— Самое главное сейчас — установить ее личность, — сказал Белланже, доставая сигарету. — Разумеется, никаких документов при ней нет. Возьмем отпечатки пальцев, сделаем тест на ДНК, проверим списки пропавших, похожие случаи — все, что возможно.
— Она такая смуглая или это грязь?
— Может, цыганка. Из Восточной Европы или Испании… Тип, похоже, тот же. Надо разослать ее фото по окрестностям и посмотреть, нет ли поблизости какого-нибудь цыганского табора, поди знай…
Шарко мрачно вернул фотоаппарат. На набережной Орфевр они часто имели дело с травмированными женщинами, жертвами изнасилований, побоев, для них это стало почти обыденностью. Но на сей раз они столкнулись с чем-то иным, чудовищным, что выдавали побелевшие радужки несчастной. Эта женщина явилась из-под земли, как выходец с того света.
Раздался оглушительный треск. Метрах в десяти от них поверженный дуб рухнул на землю, увлекая за собой кучу ветвей и более тонких стволов. Завизжала бензопила, разрезая неподатливые корни, потом, после довольно долгого ожидания, полицейским наконец дали сигнал спускаться. Было около 13 часов, солнце сияло в зените, поливая землю смертоносными лучами.

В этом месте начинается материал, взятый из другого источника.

-- pv_equiv track=rewrite | github.com/project-rig/rig | rig/machine_control/scp_communicator.py | _get_data_type_from_offset_and_size
-- ===== SOURCE A (Python) =====
-- import enum
--
-- class DataType(enum.IntEnum):
--     """Data size types."""
--     BYTE = 0
--     SHORT = 1
--     WORD = 2
--
-- def _get_data_type_from_offset_and_size(address, n_bytes):
--     """Get the best data type to use based on an address and a number of
--     bytes.
--     """
--     # Map of length & 0x3 => address & 0x3 => DataType
--     data_types = {
--         1: {n: DataType.BYTE for n in range(4)},
--         2: {n: DataType.BYTE if (n & 1) == 1 else DataType.SHORT
--             for n in range(4)},
--         3: {n: DataType.BYTE for n in range(4)},
--         0: {
--             0: DataType.WORD,
--             1: DataType.BYTE,
--             2: DataType.SHORT,
--             3: DataType.BYTE,
--         }
--     }
--     return data_types[n_bytes & 0x3][address & 0x3]
-- ===== SOURCE B (Python) =====
-- import enum
--
-- class DataType(enum.IntEnum):
--     """Data size types."""
--     BYTE = 0
--     SHORT = 1
--     WORD = 2
--
-- def _get_data_type_from_offset_and_size(address, n_bytes):
--     """Get the best data type to use based on an address and a number of
--     bytes.
--     """
--     # Any odd bit forces byte access; a stray half-word bit forces short.
--     align = (address | n_bytes) & 0x3
--     if align & 1:
--         return DataType.BYTE
--     elif align & 2:
--         return DataType.SHORT
--     else:
--         return DataType.WORD
-- ===== Notes on version B (the rewrite author's own statement) =====
-- stated objective: simpler
-- what changed: Replaces the nested 4x4 lookup table built on every call with a closed-form bit computation: align = (address | n_bytes) & 3, then branch on its low bits.
import Mathlib
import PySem

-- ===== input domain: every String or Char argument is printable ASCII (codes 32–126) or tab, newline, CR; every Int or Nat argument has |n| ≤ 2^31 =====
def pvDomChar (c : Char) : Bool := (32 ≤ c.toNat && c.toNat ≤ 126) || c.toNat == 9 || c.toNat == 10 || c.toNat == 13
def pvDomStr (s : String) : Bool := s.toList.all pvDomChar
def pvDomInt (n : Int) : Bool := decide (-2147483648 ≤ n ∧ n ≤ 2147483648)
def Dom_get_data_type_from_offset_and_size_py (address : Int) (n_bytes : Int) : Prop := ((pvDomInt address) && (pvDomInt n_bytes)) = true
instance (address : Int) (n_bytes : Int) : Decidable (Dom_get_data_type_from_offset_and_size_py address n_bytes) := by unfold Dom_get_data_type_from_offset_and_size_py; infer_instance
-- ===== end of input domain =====

-- B replaces A's per-call nested 4×4 lookup table with a closed-form bit computation on (address | n_bytes) & 3 (objective: simpler).

-- ===== PORT A =====
-- DataType.BYTE/SHORT/WORD are the Int values 0/1/2 (IntEnum).
-- The dict keys built here always cover {0,1,2,3} and the lookup keys are x & 3 ∈ [0,4),
-- so Python's [] never raises; the .getD defaults below are unreachable.
def get_data_type_from_offset_and_size_py (address : Int) (n_bytes : Int) : Int :=
  let data_types : PySem.Dict Int (PySem.Dict Int Int) :=
    ((((PySem.Dict.empty.insert 1
        ((PySem.List.pyRange 0 4 1).foldl (fun d n => d.insert n 0) PySem.Dict.empty)).insert 2
        ((PySem.List.pyRange 0 4 1).foldl
          (fun d n => d.insert n (if PySem.Int.band n 1 = 1 then 0 else 1)) PySem.Dict.empty)).insert 3
        ((PySem.List.pyRange 0 4 1).foldl (fun d n => d.insert n 0) PySem.Dict.empty)).insert 0
        ((((PySem.Dict.empty.insert 0 2).insert 1 0).insert 2 1).insert 3 0))
  (((data_types.get? (PySem.Int.band n_bytes 3)).getD PySem.Dict.empty).get?
      (PySem.Int.band address 3)).getD 0

-- ===== PORT B =====
def get_data_type_from_offset_and_size_py_alt (address : Int) (n_bytes : Int) : Int :=
  let align := PySem.Int.band (PySem.Int.bor address n_bytes) 3
  if PySem.Int.band align 1 ≠ 0 then 0
  else if PySem.Int.band align 2 ≠ 0 then 1
  else 2

-- ===== PRECONDITION & SPEC =====
def Spec_get_data_type_from_offset_and_size_py (address : Int) (n_bytes : Int) (out : Int) : Prop := out = get_data_type_from_offset_and_size_py_alt address n_bytes
instance (address : Int) (n_bytes : Int) (out : Int) : Decidable (Spec_get_data_type_from_offset_and_size_py address n_bytes out) := by unfold Spec_get_data_type_from_offset_and_size_py; infer_instance

-- ===== CLAIM (what is proved, stated in full; the proofs are below) =====
def Claim_equal_get_data_type_from_offset_and_size_py : Prop := ∀ (address : Int) (n_bytes : Int), Dom_get_data_type_from_offset_and_size_py address n_bytes → Spec_get_data_type_from_offset_and_size_py address n_bytes (get_data_type_from_offset_and_size_py address n_bytes)

-- ===== LEMMAS AND PROOFS =====

-- low two bits: Nat-level facts
theorem nat_and_three (m : Nat) : m &&& 3 = m % 4 :=
  Nat.and_two_pow_sub_one_eq_mod m 2

theorem nat_and_mod_four (q m : Nat) : (q &&& m) % 4 = q % 4 &&& m % 4 := by
  have hx : m % 4 &&& 3 = m % 4 := by rw [nat_and_three]; omega
  rw [← nat_and_three (q &&& m), Nat.and_assoc, nat_and_three m, ← hx,
      Nat.and_comm (m % 4) 3, ← Nat.and_assoc, nat_and_three q,
      Nat.and_comm 3 (m % 4), hx]

theorem nat_or_mod_four (q m : Nat) : (q ||| m) % 4 = q % 4 ||| m % 4 := by
  have h : (q ||| m) % 2 ^ 2 = q % 2 ^ 2 ||| m % 2 ^ 2 := Nat.or_mod_two_pow
  norm_num at h; exact h

-- low two bits of q &&& ~m (Python's mixed-sign AND), as a subtraction
theorem nat_sub_and_mod_four (q m : Nat) : (q - (q &&& m)) % 4 = q % 4 - (q % 4 &&& m % 4) := by
  have h1 : (q &&& m) % 4 = q % 4 &&& m % 4 := nat_and_mod_four q m
  have h2 : q &&& m ≤ q := Nat.and_le_left
  have h3 : q % 4 &&& m % 4 ≤ q % 4 := Nat.and_le_left
  omega

-- band a 3, by the sign of a
theorem band3_of_nonneg (a : Int) (ha : 0 ≤ a) : PySem.Int.band a 3 = ((a.toNat % 4 : Nat) : Int) := by
  unfold PySem.Int.band
  rw [if_pos ha, if_pos (by norm_num), show (3 : Int).toNat = 3 from rfl, nat_and_three]

theorem band3_of_neg (a : Int) (ha : a < 0) : PySem.Int.band a 3 = ((3 - (-a - 1).toNat % 4 : Nat) : Int) := by
  unfold PySem.Int.band
  rw [if_neg (by omega), if_pos (by norm_num), show (3 : Int).toNat = 3 from rfl,
      Nat.and_comm, nat_and_three]

-- bor, by the signs of the operands
theorem bor_of_nonneg_nonneg (a b : Int) (ha : 0 ≤ a) (hb : 0 ≤ b) :
    PySem.Int.bor a b = ((a.toNat ||| b.toNat : Nat) : Int) := by
  unfold PySem.Int.bor; rw [if_pos ha, if_pos hb]

theorem bor_of_nonneg_neg (a b : Int) (ha : 0 ≤ a) (hb : b < 0) :
    PySem.Int.bor a b = -(((-b - 1).toNat - ((-b - 1).toNat &&& a.toNat) : Nat) : Int) - 1 := by
  unfold PySem.Int.bor; rw [if_pos ha, if_neg (by omega)]

theorem bor_of_neg_nonneg (a b : Int) (ha : a < 0) (hb : 0 ≤ b) :
    PySem.Int.bor a b = -(((-a - 1).toNat - ((-a - 1).toNat &&& b.toNat) : Nat) : Int) - 1 := by
  unfold PySem.Int.bor; rw [if_neg (by omega), if_pos hb]

theorem bor_of_neg_neg (a b : Int) (ha : a < 0) (hb : b < 0) :
    PySem.Int.bor a b = -(((-a - 1).toNat &&& (-b - 1).toNat : Nat) : Int) - 1 := by
  unfold PySem.Int.bor; rw [if_neg (by omega), if_neg (by omega)]

-- key fact: the low two bits of a | b are the OR of the low two bits
theorem key_band_bor (a b : Int) : PySem.Int.band (PySem.Int.bor a b) 3 =
    PySem.Int.bor (PySem.Int.band a 3) (PySem.Int.band b 3) := by
  rcases le_or_gt 0 a with ha | ha <;> rcases le_or_gt 0 b with hb | hb
  · -- a ≥ 0, b ≥ 0
    rw [bor_of_nonneg_nonneg a b ha hb, band3_of_nonneg _ (Int.natCast_nonneg _),
        band3_of_nonneg a ha, band3_of_nonneg b hb,
        bor_of_nonneg_nonneg _ _ (Int.natCast_nonneg _) (Int.natCast_nonneg _)]
    simp only [Int.toNat_natCast]
    rw [nat_or_mod_four]
  · -- a ≥ 0, b < 0
    set m := a.toNat with hm
    set q := (-b - 1).toNat with hq
    rw [bor_of_nonneg_neg a b ha hb,
        band3_of_neg _ (by omega), band3_of_nonneg a ha, band3_of_neg b hb,
        bor_of_nonneg_nonneg _ _ (Int.natCast_nonneg _) (Int.natCast_nonneg _)]
    have htn : (-(-(((q - (q &&& m) : Nat) : Int)) - 1) - 1).toNat = q - (q &&& m) := by omega
    rw [htn, nat_sub_and_mod_four]
    simp only [Int.toNat_natCast]
    have hr : m % 4 < 4 := by omega
    have hs : q % 4 < 4 := by omega
    set r := m % 4 with hrdef
    set s := q % 4 with hsdef
    interval_cases r <;> interval_cases s <;> rfl
  · -- a < 0, b ≥ 0
    set m := b.toNat with hm
    set q := (-a - 1).toNat with hq
    rw [bor_of_neg_nonneg a b ha hb,
        band3_of_neg _ (by omega), band3_of_neg a ha, band3_of_nonneg b hb,
        bor_of_nonneg_nonneg _ _ (Int.natCast_nonneg _) (Int.natCast_nonneg _)]
    have htn : (-(-(((q - (q &&& m) : Nat) : Int)) - 1) - 1).toNat = q - (q &&& m) := by omega
    rw [htn, nat_sub_and_mod_four]
    simp only [Int.toNat_natCast]
    have hr : m % 4 < 4 := by omega
    have hs : q % 4 < 4 := by omega
    set r := m % 4 with hrdef
    set s := q % 4 with hsdef
    interval_cases r <;> interval_cases s <;> rfl
  · -- a < 0, b < 0
    set p := (-a - 1).toNat with hp
    set q := (-b - 1).toNat with hq
    rw [bor_of_neg_neg a b ha hb,
        band3_of_neg _ (by omega), band3_of_neg a ha, band3_of_neg b hb,
        bor_of_nonneg_nonneg _ _ (by positivity) (by positivity)]
    have htn : (-(-(((p &&& q : Nat) : Int)) - 1) - 1).toNat = p &&& q := by omega
    rw [htn, nat_and_mod_four]
    simp only [Int.toNat_natCast]
    have hr : p % 4 < 4 := by omega
    have hs : q % 4 < 4 := by omega
    set r := p % 4 with hrdef
    set s := q % 4 with hsdef
    interval_cases r <;> interval_cases s <;> rfl

theorem band_three_cases (a : Int) : PySem.Int.band a 3 = 0 ∨ PySem.Int.band a 3 = 1 ∨
    PySem.Int.band a 3 = 2 ∨ PySem.Int.band a 3 = 3 := by
  rcases le_or_gt 0 a with ha | ha
  · rw [band3_of_nonneg a ha]; omega
  · rw [band3_of_neg a ha]; omega

-- ===== VERDICT (by name: the statement is the Claim_ definition above) =====
theorem get_data_type_from_offset_and_size_py_spec : Claim_equal_get_data_type_from_offset_and_size_py := by
  intro address n_bytes _
  unfold Spec_get_data_type_from_offset_and_size_py
  unfold get_data_type_from_offset_and_size_py get_data_type_from_offset_and_size_py_alt
  rw [key_band_bor]
  rcases band_three_cases address with hx | hx | hx | hx <;>
    rcases band_three_cases n_bytes with hy | hy | hy | hy <;>
      rw [hx, hy] <;> decide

В яме закрепили приставную лесенку. Первыми пошли спецназовцы, экипированные помимо оружия мощными фонарями. Белланже и его люди последовали за ними. Шарко спустился по восьми ступенькам последним, сохраняя спокойствие и стараясь уберечь от грязи свой пиджак. Что касается обуви, то это было уже совершенно гиблое дело. А если уж он чего-то терпеть не мог, так это грязных ботинок.
Белланже отдал приказ, чтобы никто ни к чему не прикасался и не оставлял ни своих отпечатков пальцев, ни прочих биологических следов. Температура упала на четыре-пять градусов. Свет косо проникал сюда только через дыру, оставшуюся от вывороченного дерева, скользил по гладким, явно вырубленным человеком стенам. Очевидно, полицейские двигались по одной из штолен заброшенной каменоломни. Люди из Национального управления лесов утверждали, что этого добра тут полным-полно. В Первую мировую их использовали для укрытия французских солдат.
Штольня позади полицейских оканчивалась тупиком. Они застыли перед грудой пустых консервных банок и бутылок из-под воды. Их тут были сотни. Среди нагромождения жести и пластика попадались и десятки флаконов из-под туалетного гигиенического молочка для кожи. Тоже пустых.
— У меня впечатление, что сюрпризы только начинаются, — пробормотал Николя Белланже. — И это спокойный канун пятнадцатого августа.
— А ты, вообще-то, разве не должен быть в отпуске с сегодняшнего вечера?
— Должен. Потому-то это грязное дело на нас и свалилось.
Шарко беспокоился за своего шефа. Николя Белланже много вкалывал в течение года и, чтобы продержаться, практически исчерпал свои резервы. Они двигались по прямоугольному коридору в единственно возможном направлении. Капитан указал на землю лучом своего фонаря.
— Осторожнее.
Экскременты вдоль стен, лужи мочи. Резкий запах. Землю устилали тонны использованных спичек. В глубине штольни, там, где лучи плясали на скале, гроздьям корней удалось пробиться сквозь камень, и они свешивались в пустоту. Шарко представил себе девушку, съежившуюся здесь, чиркающую спичками одну за другой, пробиравшуюся вдоль стен как животное, кричавшую, хотя никто ее не слышал. Ей так и не удалось выбраться из этого подземелья.
— Сюда!
Они устремились на голос коллеги. Световое отверстие теперь осталось в сотне метров позади. Все еще продвигаясь вперед, они миновали развилку и очутились в большом квадратном зале площадью метров сто и с очень высоким потолком. Шарко прикинул, что они примерно в восьми-девяти метрах под землей, но уже не в лесу, а наверняка где-то на подступах к деревне.
Поблизости еще оставались запасы пищи — исключительно консервы — и вода. На проволоке, привязанной к крюку, наполовину вбитому в скалу, висел консервный нож. Был тут также большой газовый баллон, соединенный с газовой плиткой, грязная тарелка без приборов и коробки спичек.
Слева соломенный стул, пустые канистры, ванна на ножках. С потолка свисали лампочки, а в естественном углублении скалы пряталась маленькая видеокамера. Электрические провода тянулись к тяжелой, запертой на ключ решетке, за которой наверх вели ступени каменной лестницы.